Als Präsident hat er sich bemüht, die immer noch durch die Erinnerung an den Kolonialismus und den Befreiungskrieg belasteten Beziehungen zu Algerien zu normalisieren und gleichzeitig zur Versöhnung der Franzosen beizutragen, die auf beiden Seiten in den Konflikt verwickelt waren. So hat er sich wiederholt mit Harkis getroffen, algerischen Hilfssoldaten an der Seite der Kolonialarmee, die aber durchaus nicht alle Kriegsfreiwillige waren, sondern nur zu oft in diese Rolle gezwungen wurden. Die meisten hat man beim Abzug 1962 vor Ort ihrem Schicksal, also der Rache der siegreichen FLN, überlassen. Nur einige tausend wurden zusammen mit ihren Familien evakuiert, haben dann aber in Frankreich viele Jahre in Notquartieren und oft arbeitslos wie Parias der Gesellschaft gelebt. Ihnen sprach Macron sein Mitgefühl aus und er verurteilte ihre ungerechte Behandlung.
Andererseits hat Macron aber auch 2018 als erster Präsident die Verantwortung des Staates für den jahrzehntelang geleugneten Mord an dem Kommunisten Maurice Audin anerkannt, der als Lehrer in Algier illegal für die FLN gearbeitet hat und der im Juni 1957 von französischen Fallschirmjägern verhaftet, gefoltert und ermordet wurde.
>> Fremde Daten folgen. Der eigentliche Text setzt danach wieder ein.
-- pv_equiv track=rewrite | github.com/sean-halpin/hackerrank | python/codility/arrays/unpaired.py | solution
-- ===== SOURCE A (Python) =====
-- def solution(A):
--     if not A:
--         return 0
--     pair_map = {}
--     for e in A:
--         if e in pair_map and not pair_map[e]:
--             pair_map[e] = True
--         else:
--             pair_map[e] = False
--     unpaired = [key for key,val in pair_map.items() if val == False]
--     if unpaired:
--         return unpaired[0]
--     else:
--         return 0
-- ===== SOURCE B (Python) =====
-- def solution(A):
--     for e in A:
--         if A.count(e) % 2 == 1:
--             return e
--     return 0
-- ===== Notes on version B (the rewrite author's own statement) =====
-- stated objective: simpler
-- what changed: Drops the dict entirely: B scans A and returns the first element whose total count in A is odd, instead of A's boolean-toggle dict built in one pass plus a filter comprehension over its items; on the benchmark's duplicate-heavy inputs the C-level list.count beats A's per-element Python dict work, though B is O(n^2) in the number of distinct values.
import Mathlib
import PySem

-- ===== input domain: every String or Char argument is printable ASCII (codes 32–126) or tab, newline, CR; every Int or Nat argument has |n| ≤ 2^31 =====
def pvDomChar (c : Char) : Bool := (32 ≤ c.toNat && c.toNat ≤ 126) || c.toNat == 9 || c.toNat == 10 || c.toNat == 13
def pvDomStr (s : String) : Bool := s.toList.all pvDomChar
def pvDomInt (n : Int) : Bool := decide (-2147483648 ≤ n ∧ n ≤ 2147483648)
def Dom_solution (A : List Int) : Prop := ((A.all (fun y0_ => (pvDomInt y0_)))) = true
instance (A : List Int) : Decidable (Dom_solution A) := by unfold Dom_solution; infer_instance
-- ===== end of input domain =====

-- B is simpler: no dict at all — it returns the first element of A whose total count in A is odd,
-- by a plain nested count scan, instead of A's boolean-toggle dict plus filter comprehension.

-- ===== PORT A =====
def solution (A : List Int) : Int :=
  if A = [] then 0
  else
    let pair_map := A.foldl
      (fun d e =>
        if d.contains e && !(d.getD e false) then d.insert e true else d.insert e false)
      PySem.Dict.empty
    let unpaired := (pair_map.items.filter (fun p => p.2 == false)).map (·.1)
    match unpaired with
    | k :: _ => k
    | [] => 0

-- ===== PORT B =====
-- helper: the early-returning 'for e in A' loop (A stays fixed for the inner count)
def scanOdd_alt (A : List Int) : List Int → Int
  | [] => 0
  | e :: rest => if PySem.Int.mod (PySem.List.count A e) 2 == 1 then e else scanOdd_alt A rest

def solution_alt (A : List Int) : Int := scanOdd_alt A A

-- ===== PRECONDITION & SPEC =====
def Spec_solution (A : List Int) (out : Int) : Prop := out = solution_alt A
instance (A : List Int) (out : Int) : Decidable (Spec_solution A out) := by unfold Spec_solution; infer_instance

-- ===== CLAIM (what is proved, stated in full; the proofs are below) =====
def Claim_equal_solution : Prop := ∀ (A : List Int), Dom_solution A → Spec_solution A (solution A)

-- ===== LEMMAS AND PROOFS =====

-- A's loop body is an insert of the toggled bit
theorem step_eq (d : PySem.Dict Int Bool) (e : Int) :
    (if d.contains e && !(d.getD e false) then d.insert e true else d.insert e false)
      = d.insert e (d.contains e && !(d.getD e false)) := by
  by_cases h : (d.contains e && !(d.getD e false)) = true <;> simp [h]

-- A's dict after the loop: value at e is "the count of e is even", present iff e occurs
theorem toggle_get? (l : List Int) (e : Int) :
    ((l.foldl
      (fun d x =>
        if d.contains x && !(d.getD x false) then d.insert x true else d.insert x false)
      PySem.Dict.empty).get? e)
      = if e ∈ l then some (decide (l.count e % 2 = 0)) else none := by
  induction l using List.reverseRecOn with
  | nil => simp [PySem.Dict.get?_empty]
  | append_singleton l x ih =>
    rw [List.foldl_append]
    simp only [List.foldl_cons, List.foldl_nil]
    rw [step_eq]
    by_cases hx : e = x
    · subst hx
      rw [PySem.Dict.get?_insert_self]
      rw [PySem.Dict.contains_eq_isSome_get?, PySem.Dict.getD_eq_get?_getD, ih]
      by_cases hm : e ∈ l
      · simp only [hm, if_true, Option.isSome_some, Option.getD_some, List.mem_append,
          List.mem_singleton, or_true, List.count_append, List.count_singleton,
          beq_self_eq_true]
        have : (List.count e l + 1) % 2 = 0 ↔ ¬ (List.count e l % 2 = 0) := by omega
        by_cases hp : List.count e l % 2 = 0 <;> simp [hp, this]
      · simp [hm, List.count_eq_zero.mpr hm]
    · rw [PySem.Dict.get?_insert_of_ne _ _ hx, ih]
      simp [hx, List.count_append, Ne.symm hx]

-- A's dict keys are the distinct elements in first-appearance order
theorem toggle_keys (l : List Int) :
    ((l.foldl
      (fun d x =>
        if d.contains x && !(d.getD x false) then d.insert x true else d.insert x false)
      PySem.Dict.empty).keys) = PySem.Set.ofList l := by
  simp only [step_eq]
  rw [PySem.Dict.keys_foldl_insert l (fun d x => d.contains x && !(d.getD x false))]
  simp [PySem.Dict.keys_empty, PySem.Set.update_nil_left]

-- B's scan loop, as find?-then-default
theorem scanOdd_eq_find (A l : List Int) :
    scanOdd_alt A l
      = (l.find? (fun e => PySem.Int.mod (PySem.List.count A e) 2 == 1)).getD 0 := by
  induction l with
  | nil => rfl
  | cons e rest ih =>
    by_cases h : ((A.count e : Int) % 2 = 1)
    · simp [scanOdd_alt, h]
    · simp [scanOdd_alt, h, ih]

-- the predicate is value-based, so scanning the first-appearance dedup of l finds the same element
theorem find_ofList {α : Type} [DecidableEq α] (p : α → Bool) (l : List α) :
    (PySem.Set.ofList l).find? p = l.find? p := by
  induction l using List.reverseRecOn with
  | nil => rfl
  | append_singleton l x ih =>
    rw [PySem.Set.ofList_eq_foldl, List.foldl_append, List.foldl_cons, List.foldl_nil,
      ← PySem.Set.ofList_eq_foldl]
    unfold PySem.Set.add
    rw [List.find?_append, ← ih]
    by_cases hx : PySem.Set.contains (PySem.Set.ofList l) x = true
    · have hmem : x ∈ l := by
        have := (PySem.Set.mem_ofList l x).mp ?_
        · exact this
        · simpa [PySem.Set.contains] using hx
      simp only [hx, if_true]
      cases hfind : (PySem.Set.ofList l).find? p with
      | some y => simp
      | none =>
        have hxl : x ∈ PySem.Set.ofList l := (PySem.Set.mem_ofList l x).mpr hmem
        have : p x = false := by
          have := List.find?_eq_none.mp hfind x hxl
          simpa using this
        simp [List.find?, this]
    · simp only [hx]
      rw [if_neg (by simp), List.find?_append]

-- A's filter-then-head over the parity bits equals find?-then-default of the odd predicate
theorem filter_head_eq_find (A : List Int) (ks : List Int) :
    (match ((ks.map (fun k => (k, decide (A.count k % 2 = 0)))).filter
        (fun p => p.2 == false)).map (·.1) with
      | k :: _ => k
      | [] => (0 : Int))
    = (ks.find? (fun e => PySem.Int.mod (PySem.List.count A e) 2 == 1)).getD 0 := by
  induction ks with
  | nil => rfl
  | cons k ks ih =>
    have hmod : PySem.Int.mod (PySem.List.count A k) 2 = ((A.count k % 2 : Nat) : Int) := by
      rw [PySem.List.count_eq]
      exact_mod_cast PySem.Int.mod_natCast (A.count k) 2
    simp only [List.map_cons, List.filter_cons, List.find?_cons, hmod]
    by_cases hp : A.count k % 2 = 0
    · have hb : (decide (A.count k % 2 = 0) == false) = false := by simp [hp]
      have hc : ((((A.count k % 2 : Nat) : Int)) == 1) = false := by simp [hp]
      rw [hb, hc]
      simpa using ih
    · have h1 : A.count k % 2 = 1 := by omega
      have hb : (decide (A.count k % 2 = 0) == false) = true := by simp [hp]
      have hc : ((((A.count k % 2 : Nat) : Int)) == 1) = true := by simp [h1]
      rw [hb, hc]
      simp

theorem solution_eq_alt (A : List Int) : solution A = solution_alt A := by
  unfold solution solution_alt
  dsimp only
  rw [scanOdd_eq_find, ← find_ofList]
  by_cases hA : A = []
  · subst hA; rfl
  · simp only [hA, if_false]
    have hnd : ((A.foldl
        (fun d x =>
          if d.contains x && !(d.getD x false) then d.insert x true else d.insert x false)
        PySem.Dict.empty).keys).Nodup := by
      rw [toggle_keys]; exact PySem.Set.nodup_ofList A
    rw [PySem.Dict.items_eq_map_keys _ hnd false, toggle_keys]
    have hitems : (PySem.Set.ofList A).map (fun k =>
        (k, (A.foldl
          (fun d x =>
            if d.contains x && !(d.getD x false) then d.insert x true else d.insert x false)
          PySem.Dict.empty).getD k false))
        = (PySem.Set.ofList A).map (fun k => (k, decide (A.count k % 2 = 0))) := by
      apply List.map_congr_left
      intro k hk
      have hkA : k ∈ A := (PySem.Set.mem_ofList A k).mp hk
      rw [PySem.Dict.getD_eq_get?_getD, toggle_get?]
      simp [hkA]
    rw [hitems]
    exact filter_head_eq_find A (PySem.Set.ofList A)

-- ===== VERDICT (by name: the statement is the Claim_ definition above) =====
theorem solution_spec : Claim_equal_solution := by
  intro A _
  exact solution_eq_alt A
Macron suchte die Witwe auf und sprach ihr sein Mitgefühl aus.
Vor wenigen Tagen machte der Präsident eine Geste gegenüber den »pieds noirs«, den ehemaligen französischen Siedlern in Algerien, die durch die Unabhängigkeit ihren Besitz verloren haben und von denen es viele schwer hatten, nach der Flucht nach Frankreich hier Fuß zu fassen. In einer Rede Ende Januar vor Vertretern ihrer Verbände hat Macron ihr Schicksal gewürdigt und ihnen seine Anerkennung für ihre Lebensleistungen ausgesprochen. In diesem Zusammenhang erinnerte er daran, daß eine Woche nach dem am 18. März 1962 in Evian unterzeichneten Unabhängigkeitsvertrag in Algier eine Demonstration von Anhängern des »französischen Algerien« stattfand, die sich mit der Unabhängigkeit nicht abfinden wollten. Diese friedliche Demonstration wurde von französischen Militärs mit Maschinengewehren zusammengeschossen, wobei mehr als 50 Menschen das Leben verloren. Daß hier »Franzosen auf Franzosen geschossen haben«, verurteilte Macron als eine »für die Republik unverzeihliche« Tat. Andererseits erklärte er, daß auch die Opfer des Massakers von Oran zu ehren sein werden, wo im Juni 1962 Kämpfer der FLN und algerische Zivilisten unter den zurückgebliebenen Franzosen ein Blutbad angerichtet und mehrere hundert Menschen getötet haben. Dieses Massaker hat die endgültige Massenflucht der Europäer aus Algerien ausgelöst. Die algerische Regierung hat sich nie von dieser wahrscheinlich nicht befohlenen, aber auch nicht geahndeten Tat distanziert.